ASSIGNMENT:
Find and return every line of the data that contains the word "theorem".

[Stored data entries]
-- pv_equiv track=rewrite | github.com/arahim1795/4045_NLP | apps/f_noun_adjective_pair/stanford_utils.py | get_noun_pairs_index
-- ===== SOURCE A (Python) =====
-- INTERESTED_NOUN_POS = ["NN", "NNS", "NNP", "NNPS", "PRP", "PRP$", "WP", "WP$"]
--
-- def get_noun_pairs_index(predicted_heads_and_dependencies):
--     noun_pairs_index = {}
--     for (
--         current_index,
--         predicted_info_of_head,
--     ) in predicted_heads_and_dependencies.items():
--         predicted_heads_index, predicted_dep, predicted_head_pos = predicted_info_of_head[
--             0
--         ]
--         if predicted_head_pos in INTERESTED_NOUN_POS and predicted_dep == "conj":
--             if predicted_heads_index in noun_pairs_index:
--                 noun_pairs_list = noun_pairs_index[predicted_heads_index]
--                 noun_pairs_list.append(current_index)
--             else:
--                 noun_pairs_index[predicted_heads_index] = [current_index]
--     return noun_pairs_index
-- ===== SOURCE B (Python) =====
-- INTERESTED_NOUN_POS = ["NN", "NNS", "NNP", "NNPS", "PRP", "PRP$", "WP", "WP$"]
--
-- def get_noun_pairs_index(predicted_heads_and_dependencies):
--     # Pass 1: flat list of qualifying (head_index, current_index) pairs.
--     qualifying = [
--         (info[0][0], current_index)
--         for current_index, info in predicted_heads_and_dependencies.items()
--         if info[0][2] in INTERESTED_NOUN_POS and info[0][1] == "conj"
--     ]
--     # Pass 2: heads in first-occurrence order, each paired with its indices.
--     heads = list(dict.fromkeys(head for head, _ in qualifying))
--     return {head: [i for h, i in qualifying if h == head] for head in heads}
-- ===== Notes on version B (the rewrite author's own statement) =====
-- stated objective: alternative
-- what changed: Replaces A's single pass that mutates per-head lists inside a dict with a two-pass filter-then-group: first collect the flat list of qualifying (head, index) pairs, then build the result by a comprehension over the first-occurrence-deduplicated heads.
import Mathlib
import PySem

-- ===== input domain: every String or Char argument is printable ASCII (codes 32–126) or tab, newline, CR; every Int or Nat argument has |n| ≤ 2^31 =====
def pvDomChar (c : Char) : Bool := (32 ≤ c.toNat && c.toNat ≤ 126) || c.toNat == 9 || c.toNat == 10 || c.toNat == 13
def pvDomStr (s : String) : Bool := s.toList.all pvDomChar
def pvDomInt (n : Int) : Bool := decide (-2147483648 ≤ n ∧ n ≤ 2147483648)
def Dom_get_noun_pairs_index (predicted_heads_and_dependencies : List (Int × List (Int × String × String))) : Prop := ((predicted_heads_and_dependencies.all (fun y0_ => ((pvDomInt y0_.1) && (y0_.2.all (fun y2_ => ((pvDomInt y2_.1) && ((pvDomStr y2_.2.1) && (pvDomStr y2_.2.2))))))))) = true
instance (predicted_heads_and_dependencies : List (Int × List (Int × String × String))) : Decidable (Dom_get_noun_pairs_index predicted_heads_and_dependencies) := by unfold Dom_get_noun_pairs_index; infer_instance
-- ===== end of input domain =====

-- B replaces A's single-pass mutable-dict grouping by a filter-then-group two-pass
-- (flat qualifying pairs, first-occurrence heads, per-head comprehension); same result, "alternative" objective.

def INTERESTED_NOUN_POS : List String := ["NN", "NNS", "NNP", "NNPS", "PRP", "PRP$", "WP", "WP$"]

-- ===== PORT A =====
-- the loop body of A: unpack info[0] (pyGetD, exact under Pre_: inner lists nonempty), test, then update the dict
def npiStep (d : PySem.Dict Int (List Int)) (p : Int × List (Int × String × String)) : PySem.Dict Int (List Int) :=
  let t := PySem.List.pyGetD p.2 0 (0, "", "")
  if INTERESTED_NOUN_POS.contains t.2.2 && t.2.1 == "conj" then
    if d.contains t.1 then
      d.insert t.1 (d.getD t.1 [] ++ [p.1])   -- noun_pairs_list.append(current_index) (in-place)
    else
      d.insert t.1 [p.1]
  else d

def get_noun_pairs_index (predicted_heads_and_dependencies : List (Int × List (Int × String × String))) : List (Int × List Int) :=
  (predicted_heads_and_dependencies.foldl npiStep PySem.Dict.empty).items

-- ===== PORT B =====
def npiQualifies (p : Int × List (Int × String × String)) : Bool :=
  let t := PySem.List.pyGetD p.2 0 (0, "", "")
  INTERESTED_NOUN_POS.contains t.2.2 && t.2.1 == "conj"

def npiPair (p : Int × List (Int × String × String)) : Int × Int :=
  ((PySem.List.pyGetD p.2 0 (0, "", "")).1, p.1)

def get_noun_pairs_index_alt (predicted_heads_and_dependencies : List (Int × List (Int × String × String))) : List (Int × List Int) :=
  let qualifying := (predicted_heads_and_dependencies.filter npiQualifies).map npiPair
  let heads := PySem.List.dedup (qualifying.map Prod.fst)   -- list(dict.fromkeys(…))
  heads.map (fun h => (h, (qualifying.filter (fun q => q.1 == h)).map Prod.snd))

-- ===== PRECONDITION & SPEC =====
-- Pre_ excludes inputs where some entry's info list is empty: there A (and B) raise IndexError on info[0].
def Pre_get_noun_pairs_index (predicted_heads_and_dependencies : List (Int × List (Int × String × String))) : Prop :=
  ∀ p ∈ predicted_heads_and_dependencies, p.2 ≠ []
instance (predicted_heads_and_dependencies : List (Int × List (Int × String × String))) : Decidable (Pre_get_noun_pairs_index predicted_heads_and_dependencies) := by unfold Pre_get_noun_pairs_index; infer_instance
def pvWitness_get_noun_pairs_index : (List (Int × List (Int × String × String))) :=
  [(2, [(5, "conj", "NN")]), (3, [(5, "conj", "NNS")]), (4, [(1, "nsubj", "NN")])]

def Spec_get_noun_pairs_index (predicted_heads_and_dependencies : List (Int × List (Int × String × String))) (out : List (Int × List Int)) : Prop := out = get_noun_pairs_index_alt predicted_heads_and_dependencies
instance (predicted_heads_and_dependencies : List (Int × List (Int × String × String))) (out : List (Int × List Int)) : Decidable (Spec_get_noun_pairs_index predicted_heads_and_dependencies out) := by unfold Spec_get_noun_pairs_index; infer_instance

-- ===== CLAIM (what is proved, stated in full; the proofs are below) =====
def Claim_equal_get_noun_pairs_index : Prop := ∀ (predicted_heads_and_dependencies : List (Int × List (Int × String × String))), Dom_get_noun_pairs_index predicted_heads_and_dependencies → Pre_get_noun_pairs_index predicted_heads_and_dependencies → Spec_get_noun_pairs_index predicted_heads_and_dependencies (get_noun_pairs_index predicted_heads_and_dependencies)

-- ===== LEMMAS AND PROOFS =====

-- folding a guarded step = folding the plain step over the filtered list
theorem foldl_filter_if {α β : Type} (c : α → Bool) (g : β → α → β) :
    ∀ (l : List α) (d : β),
      l.foldl (fun d x => if c x then g d x else d) d = (l.filter c).foldl g d := by
  intro l
  induction l with
  | nil => intro d; rfl
  | cons x xs ih =>
    intro d
    by_cases h : c x = true <;> simp [h, ih]

-- A's branched update is exactly a Dict.modify with default []
theorem npiStep_eq_modify (d : PySem.Dict Int (List Int)) (p : Int × List (Int × String × String)) :
    npiStep d p = if npiQualifies p then d.modify (npiPair p).1 [] (· ++ [(npiPair p).2]) else d := by
  unfold npiStep npiQualifies npiPair
  by_cases hq : (INTERESTED_NOUN_POS.contains (PySem.List.pyGetD p.2 0 (0, "", "")).2.2
      && (PySem.List.pyGetD p.2 0 (0, "", "")).2.1 == "conj") = true
  · rw [if_pos hq, if_pos hq]
    by_cases hc : d.contains (PySem.List.pyGetD p.2 0 (0, "", "")).1 = true
    · simp [hc, PySem.Dict.modify]
    · have hc' : d.contains (PySem.List.pyGetD p.2 0 (0, "", "")).1 = false := by
        simpa using hc
      simp [hc, PySem.Dict.modify, PySem.Dict.getD_of_not_contains _ _ hc']
  · rw [if_neg hq, if_neg hq]

-- the whole A-fold over Q = qualifying pairs
theorem foldA_eq (l : List (Int × List (Int × String × String))) :
    l.foldl npiStep PySem.Dict.empty
      = ((l.filter npiQualifies).map npiPair).foldl
          (fun d q => d.modify q.1 [] (· ++ [q.2])) PySem.Dict.empty := by
  have hf : npiStep
      = fun d p => if npiQualifies p then d.modify (npiPair p).1 [] (· ++ [(npiPair p).2]) else d :=
    funext fun d => funext fun p => npiStep_eq_modify d p
  rw [hf, foldl_filter_if, List.foldl_map]

theorem npi_main : ∀ (l : List (Int × List (Int × String × String))),
    get_noun_pairs_index l = get_noun_pairs_index_alt l := by
  intro l
  unfold get_noun_pairs_index get_noun_pairs_index_alt
  rw [foldA_eq]
  set Q := (l.filter npiQualifies).map npiPair with hQ
  set D := Q.foldl (fun d q => d.modify q.1 [] (· ++ [q.2])) PySem.Dict.empty with hD
  have hnd : D.keys.Nodup := by
    rw [hD]
    exact PySem.Dict.nodup_keys_foldl_modify_key Q Prod.fst [] (fun _ q => (· ++ [q.2]))
      PySem.Dict.empty PySem.Dict.nodup_keys_empty
  have hkeys : D.keys = PySem.List.dedup (Q.map Prod.fst) := by
    rw [hD]
    rw [PySem.Dict.keys_foldl_modify_key]
    simp [PySem.Dict.keys_empty, PySem.Set.update_nil_left]
  have hget : ∀ k, D.getD k [] = (Q.filter (fun q => q.1 == k)).map Prod.snd := by
    intro k
    rw [hD, PySem.Dict.getD_foldl_modify_append]
    simp [PySem.Dict.getD_empty]
  rw [PySem.Dict.items_eq_map_keys D hnd []]
  rw [hkeys]
  apply List.map_congr_left
  intro k _
  rw [hget k]

-- ===== VERDICT (by name: the statement is the Claim_ definition above) =====
theorem get_noun_pairs_index_spec : Claim_equal_get_noun_pairs_index := by
  intro l _ _
  exact npi_main l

PROBLEM SOLUTION:
theorem foldl_filter_if {α β : Type} (c : α → Bool) (g : β → α → β) :
theorem npiStep_eq_modify (d : PySem.Dict Int (List Int)) (p : Int × List (Int × String × String)) :
theorem foldA_eq (l : List (Int × List (Int × String × String))) :
theorem npi_main : ∀ (l : List (Int × List (Int × String × String))),
theorem get_noun_pairs_index_spec : Claim_equal_get_noun_pairs_index := by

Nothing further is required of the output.